YOUR TASK> When a line of the listing below has the string "generalizing" in it, copy that line.
** GIVEN DATA follows **
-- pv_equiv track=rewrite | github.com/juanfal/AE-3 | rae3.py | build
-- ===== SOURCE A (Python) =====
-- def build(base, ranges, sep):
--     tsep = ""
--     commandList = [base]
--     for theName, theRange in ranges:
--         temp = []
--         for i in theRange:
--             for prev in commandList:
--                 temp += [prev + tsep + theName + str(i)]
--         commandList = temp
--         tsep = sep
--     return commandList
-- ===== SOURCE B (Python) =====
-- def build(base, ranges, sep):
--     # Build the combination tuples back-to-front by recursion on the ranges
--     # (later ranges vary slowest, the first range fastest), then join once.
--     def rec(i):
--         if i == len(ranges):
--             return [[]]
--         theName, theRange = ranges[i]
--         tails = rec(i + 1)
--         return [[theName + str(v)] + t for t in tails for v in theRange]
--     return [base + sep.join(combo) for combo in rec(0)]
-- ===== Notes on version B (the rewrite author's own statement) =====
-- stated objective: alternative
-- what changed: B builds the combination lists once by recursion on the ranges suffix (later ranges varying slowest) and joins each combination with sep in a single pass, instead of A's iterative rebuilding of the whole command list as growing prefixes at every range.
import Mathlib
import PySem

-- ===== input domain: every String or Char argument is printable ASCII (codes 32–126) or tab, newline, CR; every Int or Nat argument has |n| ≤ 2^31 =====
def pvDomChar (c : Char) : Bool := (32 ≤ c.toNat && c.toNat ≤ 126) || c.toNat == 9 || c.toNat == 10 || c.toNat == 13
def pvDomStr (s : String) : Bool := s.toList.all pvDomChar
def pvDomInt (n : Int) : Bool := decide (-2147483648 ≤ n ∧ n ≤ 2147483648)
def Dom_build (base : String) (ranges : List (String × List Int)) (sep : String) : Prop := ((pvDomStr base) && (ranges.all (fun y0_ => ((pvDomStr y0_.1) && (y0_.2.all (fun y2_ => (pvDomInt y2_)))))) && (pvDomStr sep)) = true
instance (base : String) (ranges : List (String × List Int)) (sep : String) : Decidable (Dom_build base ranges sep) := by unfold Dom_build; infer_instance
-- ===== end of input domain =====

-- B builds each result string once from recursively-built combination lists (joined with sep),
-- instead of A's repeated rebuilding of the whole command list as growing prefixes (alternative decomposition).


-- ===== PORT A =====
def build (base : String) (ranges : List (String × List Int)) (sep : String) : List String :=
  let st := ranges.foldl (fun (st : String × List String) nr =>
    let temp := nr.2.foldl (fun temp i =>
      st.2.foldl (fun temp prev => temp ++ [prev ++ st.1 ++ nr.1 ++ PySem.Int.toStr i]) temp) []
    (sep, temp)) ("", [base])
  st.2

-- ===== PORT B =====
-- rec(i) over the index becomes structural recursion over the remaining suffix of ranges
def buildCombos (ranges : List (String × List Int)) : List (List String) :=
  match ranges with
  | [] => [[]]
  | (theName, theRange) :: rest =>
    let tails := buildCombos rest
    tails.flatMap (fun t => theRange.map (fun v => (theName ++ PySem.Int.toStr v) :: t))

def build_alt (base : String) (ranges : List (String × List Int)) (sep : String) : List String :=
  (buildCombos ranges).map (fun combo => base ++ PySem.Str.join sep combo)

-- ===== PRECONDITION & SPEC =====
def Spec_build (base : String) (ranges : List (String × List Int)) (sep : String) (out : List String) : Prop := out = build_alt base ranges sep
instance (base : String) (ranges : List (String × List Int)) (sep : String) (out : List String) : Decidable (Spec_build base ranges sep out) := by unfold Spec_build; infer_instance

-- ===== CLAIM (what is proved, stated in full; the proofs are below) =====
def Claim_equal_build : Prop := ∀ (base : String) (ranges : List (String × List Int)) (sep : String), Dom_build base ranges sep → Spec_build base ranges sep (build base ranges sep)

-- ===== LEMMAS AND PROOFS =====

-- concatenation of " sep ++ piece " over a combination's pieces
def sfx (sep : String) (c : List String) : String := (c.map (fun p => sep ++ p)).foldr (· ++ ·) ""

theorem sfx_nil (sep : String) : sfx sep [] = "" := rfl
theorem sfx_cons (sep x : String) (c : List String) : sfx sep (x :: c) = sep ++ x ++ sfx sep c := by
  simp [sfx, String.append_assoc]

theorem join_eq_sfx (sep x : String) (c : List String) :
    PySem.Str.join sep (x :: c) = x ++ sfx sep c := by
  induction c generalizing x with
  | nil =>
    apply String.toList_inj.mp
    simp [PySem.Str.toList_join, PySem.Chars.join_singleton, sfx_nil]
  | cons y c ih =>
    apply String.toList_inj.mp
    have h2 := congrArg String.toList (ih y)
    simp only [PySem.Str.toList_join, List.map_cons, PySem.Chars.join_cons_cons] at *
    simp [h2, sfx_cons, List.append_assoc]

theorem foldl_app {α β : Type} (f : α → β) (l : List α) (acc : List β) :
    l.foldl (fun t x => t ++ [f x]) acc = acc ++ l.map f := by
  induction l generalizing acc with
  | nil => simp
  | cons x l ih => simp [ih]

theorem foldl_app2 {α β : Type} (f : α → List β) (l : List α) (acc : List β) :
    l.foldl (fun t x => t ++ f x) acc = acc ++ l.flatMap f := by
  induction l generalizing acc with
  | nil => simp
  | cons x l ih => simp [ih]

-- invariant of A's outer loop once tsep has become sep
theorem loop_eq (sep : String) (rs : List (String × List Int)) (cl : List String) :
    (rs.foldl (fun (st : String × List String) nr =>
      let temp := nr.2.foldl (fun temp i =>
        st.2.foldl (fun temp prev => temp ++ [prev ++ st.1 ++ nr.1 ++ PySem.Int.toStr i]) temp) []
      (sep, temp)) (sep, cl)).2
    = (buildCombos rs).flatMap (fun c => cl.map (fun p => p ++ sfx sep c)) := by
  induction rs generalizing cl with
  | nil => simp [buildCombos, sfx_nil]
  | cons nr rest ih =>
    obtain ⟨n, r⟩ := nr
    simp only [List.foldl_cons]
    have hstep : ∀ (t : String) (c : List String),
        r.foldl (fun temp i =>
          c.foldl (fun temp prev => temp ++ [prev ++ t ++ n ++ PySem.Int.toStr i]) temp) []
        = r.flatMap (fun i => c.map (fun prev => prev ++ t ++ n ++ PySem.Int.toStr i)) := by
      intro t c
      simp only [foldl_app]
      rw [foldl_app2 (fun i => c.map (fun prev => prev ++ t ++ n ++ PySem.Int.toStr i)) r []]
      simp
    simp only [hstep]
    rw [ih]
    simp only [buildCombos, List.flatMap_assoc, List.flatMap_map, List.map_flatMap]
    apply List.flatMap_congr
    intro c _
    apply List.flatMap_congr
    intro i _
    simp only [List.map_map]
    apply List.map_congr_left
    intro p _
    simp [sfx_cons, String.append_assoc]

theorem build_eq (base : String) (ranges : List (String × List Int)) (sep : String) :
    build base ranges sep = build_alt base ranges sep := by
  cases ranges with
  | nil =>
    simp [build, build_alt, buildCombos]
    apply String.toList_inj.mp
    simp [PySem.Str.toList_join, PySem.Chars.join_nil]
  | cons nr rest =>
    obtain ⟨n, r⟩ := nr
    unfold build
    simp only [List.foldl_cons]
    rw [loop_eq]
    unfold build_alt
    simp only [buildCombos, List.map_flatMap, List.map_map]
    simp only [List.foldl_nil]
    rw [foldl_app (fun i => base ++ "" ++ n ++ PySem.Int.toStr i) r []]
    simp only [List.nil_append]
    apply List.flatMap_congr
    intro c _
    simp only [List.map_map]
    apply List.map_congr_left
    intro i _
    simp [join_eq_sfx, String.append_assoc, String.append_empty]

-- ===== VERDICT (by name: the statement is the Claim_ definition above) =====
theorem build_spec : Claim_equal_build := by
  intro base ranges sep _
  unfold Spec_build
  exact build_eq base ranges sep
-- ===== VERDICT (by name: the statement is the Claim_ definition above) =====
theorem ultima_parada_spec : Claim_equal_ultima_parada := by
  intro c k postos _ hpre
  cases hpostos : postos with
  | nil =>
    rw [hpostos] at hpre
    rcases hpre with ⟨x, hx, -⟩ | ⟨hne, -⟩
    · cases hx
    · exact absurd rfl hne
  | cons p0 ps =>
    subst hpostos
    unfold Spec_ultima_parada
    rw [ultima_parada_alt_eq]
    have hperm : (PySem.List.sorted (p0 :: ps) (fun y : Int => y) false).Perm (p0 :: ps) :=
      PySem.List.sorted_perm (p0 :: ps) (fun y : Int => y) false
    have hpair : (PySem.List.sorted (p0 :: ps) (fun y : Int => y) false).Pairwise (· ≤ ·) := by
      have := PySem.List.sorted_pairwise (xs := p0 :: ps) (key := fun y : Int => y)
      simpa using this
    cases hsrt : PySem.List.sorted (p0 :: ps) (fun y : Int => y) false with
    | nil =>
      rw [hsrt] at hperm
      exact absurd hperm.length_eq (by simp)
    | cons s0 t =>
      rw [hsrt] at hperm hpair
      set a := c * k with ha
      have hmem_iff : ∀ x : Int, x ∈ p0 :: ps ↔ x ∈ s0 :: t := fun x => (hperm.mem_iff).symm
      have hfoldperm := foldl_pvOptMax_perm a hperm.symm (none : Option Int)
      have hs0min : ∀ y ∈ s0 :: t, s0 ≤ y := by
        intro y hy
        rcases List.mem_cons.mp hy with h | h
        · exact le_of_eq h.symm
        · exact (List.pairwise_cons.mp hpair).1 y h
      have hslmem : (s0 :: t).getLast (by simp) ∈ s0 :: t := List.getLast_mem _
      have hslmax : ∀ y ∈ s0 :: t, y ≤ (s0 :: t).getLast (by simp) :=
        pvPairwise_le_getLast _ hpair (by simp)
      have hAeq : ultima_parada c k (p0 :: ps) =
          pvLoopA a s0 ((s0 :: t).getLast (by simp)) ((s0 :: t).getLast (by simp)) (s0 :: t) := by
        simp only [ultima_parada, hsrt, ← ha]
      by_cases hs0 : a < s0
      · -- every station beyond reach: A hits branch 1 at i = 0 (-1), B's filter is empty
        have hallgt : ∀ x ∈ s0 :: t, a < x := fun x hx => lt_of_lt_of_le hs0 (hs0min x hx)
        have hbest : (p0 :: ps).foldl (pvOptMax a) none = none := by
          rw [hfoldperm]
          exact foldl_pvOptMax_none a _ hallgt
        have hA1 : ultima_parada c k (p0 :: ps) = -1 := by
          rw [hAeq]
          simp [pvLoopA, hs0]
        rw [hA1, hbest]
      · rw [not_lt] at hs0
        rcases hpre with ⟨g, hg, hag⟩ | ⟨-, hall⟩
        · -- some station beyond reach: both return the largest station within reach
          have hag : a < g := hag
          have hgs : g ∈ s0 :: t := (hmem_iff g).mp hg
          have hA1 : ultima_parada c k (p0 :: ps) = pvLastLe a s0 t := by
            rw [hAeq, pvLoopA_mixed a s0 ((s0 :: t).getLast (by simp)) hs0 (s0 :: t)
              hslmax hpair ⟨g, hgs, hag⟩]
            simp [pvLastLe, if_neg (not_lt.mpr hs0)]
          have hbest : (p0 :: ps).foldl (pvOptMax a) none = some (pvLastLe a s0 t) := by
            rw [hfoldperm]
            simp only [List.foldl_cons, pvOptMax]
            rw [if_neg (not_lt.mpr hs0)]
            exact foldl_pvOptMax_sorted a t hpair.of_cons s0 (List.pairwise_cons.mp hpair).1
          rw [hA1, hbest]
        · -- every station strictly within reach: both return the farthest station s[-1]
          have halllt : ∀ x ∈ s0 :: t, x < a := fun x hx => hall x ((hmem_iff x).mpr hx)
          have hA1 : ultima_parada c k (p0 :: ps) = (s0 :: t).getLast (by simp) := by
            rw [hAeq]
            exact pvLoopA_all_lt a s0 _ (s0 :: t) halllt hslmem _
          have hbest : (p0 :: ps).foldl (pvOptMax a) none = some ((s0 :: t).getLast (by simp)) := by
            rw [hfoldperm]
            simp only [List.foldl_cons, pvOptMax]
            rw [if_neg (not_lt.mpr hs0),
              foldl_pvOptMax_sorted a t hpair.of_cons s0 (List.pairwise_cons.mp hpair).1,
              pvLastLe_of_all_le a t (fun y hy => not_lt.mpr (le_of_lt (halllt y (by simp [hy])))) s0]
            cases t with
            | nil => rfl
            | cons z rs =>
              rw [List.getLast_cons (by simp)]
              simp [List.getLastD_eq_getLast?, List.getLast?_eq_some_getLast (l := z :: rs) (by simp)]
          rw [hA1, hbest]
** End of GIVEN DATA **
WORKED SOLUTION>
  induction c generalizing x with
  induction l generalizing acc with
  induction l generalizing acc with
  induction rs generalizing cl with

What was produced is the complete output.